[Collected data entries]
Segment Open
-- pv_equiv track=rewrite | github.com/paqui4ever/Algoritmos-y-Estructuras-de-Datos-I | Parciales Python/Parcial2.py | frecuencia_posiciones_por_caballo2
-- ===== SOURCE A (Python) =====
-- def frecuencia_posiciones_por_caballo2 (caballos: list[str], carreras: dict[str, list[str]]) -> dict[str, list[int]]:
--     res: dict[str, list[int]] = {}
--     for i in range (len(caballos)): # Itero sobre la lista de caballos
--         if caballos[i] not in res: # Verifico que ese caballo no esté en res
--            lista_ceros = [0]*len(caballos) # Inicializo la lista de ceros de igual longitud que la lista de caballos
--            for keys, values in carreras.items():
--                for caballo in range (len(values)): # Veo los caballos con posiciones en la lista de values
--                    if values[caballo] == caballos[i]: # Si encuentro al caballo[i] en x posicion agrego un 1 en la lista de 0s en esa posicion y agrego ese valor al res
--                        lista_ceros[caballo] += 1
--                        res[caballos[i]] = lista_ceros
--     return res
-- ===== SOURCE B (Python) =====
-- def frecuencia_posiciones_por_caballo2(caballos: list[str], carreras: dict[str, list[str]]) -> dict[str, list[int]]:
--     horses = set(caballos)
--     counts: dict[str, list[int]] = {}
--     for valores in carreras.values():
--         for j, h in enumerate(valores):
--             if h in horses:
--                 base = counts.get(h)
--                 if base is None:
--                     base = [0] * len(caballos)
--                 base[j] += 1
--                 counts[h] = base
--     return {h: counts[h] for h in caballos if h in counts}
-- ===== Notes on version B (the rewrite author's own statement) =====
-- stated objective: faster
-- what changed: Instead of re-scanning every race once per horse (for each horse, walk all races looking for it), B makes a single pass over all race position lists, building a horse->count-vector dict index on the fly with a set for membership, and then emits the indexed horses in caballos order.
import Mathlib
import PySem
-- pv_equiv track=rewrite | github.com/michaelpeeri/rnafold-public | rnafold-tol.experimental_validation/codon_randomization.py | make_full_back_table
-- ===== SOURCE A (Python) =====
-- def make_full_back_table(forward_table):
--     ret = {}
--     for codon,aa in list(forward_table.items()):
--         codon = codon.lower()
--         if aa is None:
--             continue
--
--         if aa in ret:
--             ret[aa].append(codon)
--         else:
--             ret[aa] = [codon]
--     return ret
-- ===== SOURCE B (Python) =====
-- def make_full_back_table(forward_table):
--     # Filter/normalize once into (aa, codon) pairs, then group per first-seen key.
--     pairs = [(aa, codon.lower()) for codon, aa in forward_table.items() if aa is not None]
--     keys = list(dict.fromkeys(aa for aa, _ in pairs))
--     return {k: [c for a, c in pairs if a == k] for k in keys}
-- ===== Notes on version B (the rewrite author's own statement) =====
-- stated objective: alternative
-- what changed: Replaces A's single accumulating-dict scan (conditional create-or-append per entry) with a three-stage pipeline: a filtered/lowercased pair list, an ordered key dedup via dict.fromkeys, and a per-key grouping comprehension.
import Mathlib
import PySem

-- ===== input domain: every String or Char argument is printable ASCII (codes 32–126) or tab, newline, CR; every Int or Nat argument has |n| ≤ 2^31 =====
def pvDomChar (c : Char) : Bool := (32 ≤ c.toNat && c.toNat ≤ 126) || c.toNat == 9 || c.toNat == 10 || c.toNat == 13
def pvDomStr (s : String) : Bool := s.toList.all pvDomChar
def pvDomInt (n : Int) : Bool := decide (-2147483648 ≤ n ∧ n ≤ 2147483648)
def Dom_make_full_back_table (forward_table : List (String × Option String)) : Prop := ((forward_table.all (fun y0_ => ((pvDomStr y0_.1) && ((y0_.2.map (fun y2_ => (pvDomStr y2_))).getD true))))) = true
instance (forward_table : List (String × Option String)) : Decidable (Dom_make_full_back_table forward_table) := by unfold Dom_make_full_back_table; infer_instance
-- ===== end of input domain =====

-- B replaces A's accumulating-dict scan with a pairs-list / ordered-key-dedup / per-key-grouping pipeline (alternative decomposition, same results).
-- Return-value equivalence only: A mutates no argument (it copies .items()), so side effects are not at issue.

-- ===== PORT A =====
def make_full_back_table (forward_table : List (String × Option String)) : List (String × List String) :=
  (forward_table.foldl
    (fun ret p =>
      let codon := PySem.Str.lower p.1
      match p.2 with
      | none => ret
      | some aa =>
        if ret.contains aa then
          ret.insert aa (ret.getD aa [] ++ [codon])   -- ret[aa].append(codon)
        else
          ret.insert aa [codon])
    (PySem.Dict.empty : PySem.Dict String (List String))).items

-- ===== PORT B =====
def make_full_back_table_alt (forward_table : List (String × Option String)) : List (String × List String) :=
  let pairs := forward_table.filterMap (fun p => p.2.map (fun aa => (aa, PySem.Str.lower p.1)))
  let keys := PySem.List.dedup (pairs.map (fun q => q.1))
  keys.map (fun k => (k, (pairs.filter (fun q => q.1 == k)).map (fun q => q.2)))

-- ===== PRECONDITION & SPEC =====
def Spec_make_full_back_table (forward_table : List (String × Option String)) (out : List (String × List String)) : Prop := out = make_full_back_table_alt forward_table
instance (forward_table : List (String × Option String)) (out : List (String × List String)) : Decidable (Spec_make_full_back_table forward_table out) := by unfold Spec_make_full_back_table; infer_instance

-- ===== CLAIM (what is proved, stated in full; the proofs are below) =====
def Claim_equal_make_full_back_table : Prop := ∀ (forward_table : List (String × Option String)), Dom_make_full_back_table forward_table → Spec_make_full_back_table forward_table (make_full_back_table forward_table)

-- ===== LEMMAS AND PROOFS =====

-- A's create-or-append branch is exactly a Dict.modify with default [].
theorem branch_eq_modify (d : PySem.Dict String (List String)) (k c : String) :
    (if d.contains k then d.insert k (d.getD k [] ++ [c]) else d.insert k [c])
      = d.modify k [] (fun x => x ++ [c]) := by
  by_cases h : d.contains k
  · simp [h, PySem.Dict.modify]
  · simp only [Bool.not_eq_true] at h
    simp [h, PySem.Dict.modify, PySem.Dict.getD_of_not_contains d [] h]

-- A's loop over forward_table equals the modify-loop over B's filtered pair list.
theorem foldA_eq_modify_fold (ft : List (String × Option String))
    (d : PySem.Dict String (List String)) :
    ft.foldl
      (fun ret p =>
        let codon := PySem.Str.lower p.1
        match p.2 with
        | none => ret
        | some aa =>
          if ret.contains aa then
            ret.insert aa (ret.getD aa [] ++ [codon])
          else
            ret.insert aa [codon]) d
      = (ft.filterMap (fun p => p.2.map (fun aa => (aa, PySem.Str.lower p.1)))).foldl
          (fun d q => d.modify q.1 [] (fun x => x ++ [q.2])) d := by
  induction ft generalizing d with
  | nil => rfl
  | cons p rest ih =>
    cases h : p.2 with
    | none =>
      simp only [List.foldl_cons, List.filterMap_cons, h, Option.map_none]
      exact ih _
    | some aa =>
      simp only [List.foldl_cons, List.filterMap_cons, h, Option.map_some]
      rw [branch_eq_modify, ih]

theorem make_full_back_table_eq_alt (ft : List (String × Option String)) :
    make_full_back_table ft = make_full_back_table_alt ft := by
  unfold make_full_back_table make_full_back_table_alt
  rw [foldA_eq_modify_fold]
  have hnd : ((ft.filterMap (fun p => p.2.map (fun aa => (aa, PySem.Str.lower p.1)))).foldl
      (fun d q => d.modify q.1 [] (fun x => x ++ [q.2]))
      (PySem.Dict.empty : PySem.Dict String (List String))).keys.Nodup :=
    PySem.Dict.nodup_keys_foldl_modify_key
      (ft.filterMap (fun p => p.2.map (fun aa => (aa, PySem.Str.lower p.1))))
      (fun (q : String × String) => q.1) []
      (fun (_ : PySem.Dict String (List String)) (q : String × String) (x : List String) => x ++ [q.2])
      PySem.Dict.empty PySem.Dict.nodup_keys_empty
  rw [PySem.Dict.items_eq_map_keys _ hnd []]
  rw [PySem.Dict.keys_foldl_modify_key
      (ft.filterMap (fun p => p.2.map (fun aa => (aa, PySem.Str.lower p.1))))
      (fun (q : String × String) => q.1) []
      (fun (_ : PySem.Dict String (List String)) (q : String × String) (x : List String) => x ++ [q.2])]
  simp only [PySem.Dict.getD_foldl_modify_append, PySem.Dict.getD_empty, List.nil_append,
    PySem.Dict.keys_empty, PySem.Set.update_nil_left, PySem.List.dedup_eq_ofList]

-- ===== VERDICT (by name: the statement is the Claim_ definition above) =====
theorem make_full_back_table_spec : Claim_equal_make_full_back_table := by
  intro ft _
  unfold Spec_make_full_back_table
  exact make_full_back_table_eq_alt ft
Segment Closed
AIM OF THE EXERCISE:
Copy, exactly and only, the lines above that begin with the one containing "valor al res" and finish with the one containing "base[j] += 1".

SOLUTION FOR THIS TASK:
--                    if values[caballo] == caballos[i]: # Si encuentro al caballo[i] en x posicion agrego un 1 en la lista de 0s en esa posicion y agrego ese valor al res
--                        lista_ceros[caballo] += 1
--                        res[caballos[i]] = lista_ceros
--     return res
-- ===== SOURCE B (Python) =====
-- def frecuencia_posiciones_por_caballo2(caballos: list[str], carreras: dict[str, list[str]]) -> dict[str, list[int]]:
--     horses = set(caballos)
--     counts: dict[str, list[int]] = {}
--     for valores in carreras.values():
--         for j, h in enumerate(valores):
--             if h in horses:
--                 base = counts.get(h)
--                 if base is None:
--                     base = [0] * len(caballos)
--                 base[j] += 1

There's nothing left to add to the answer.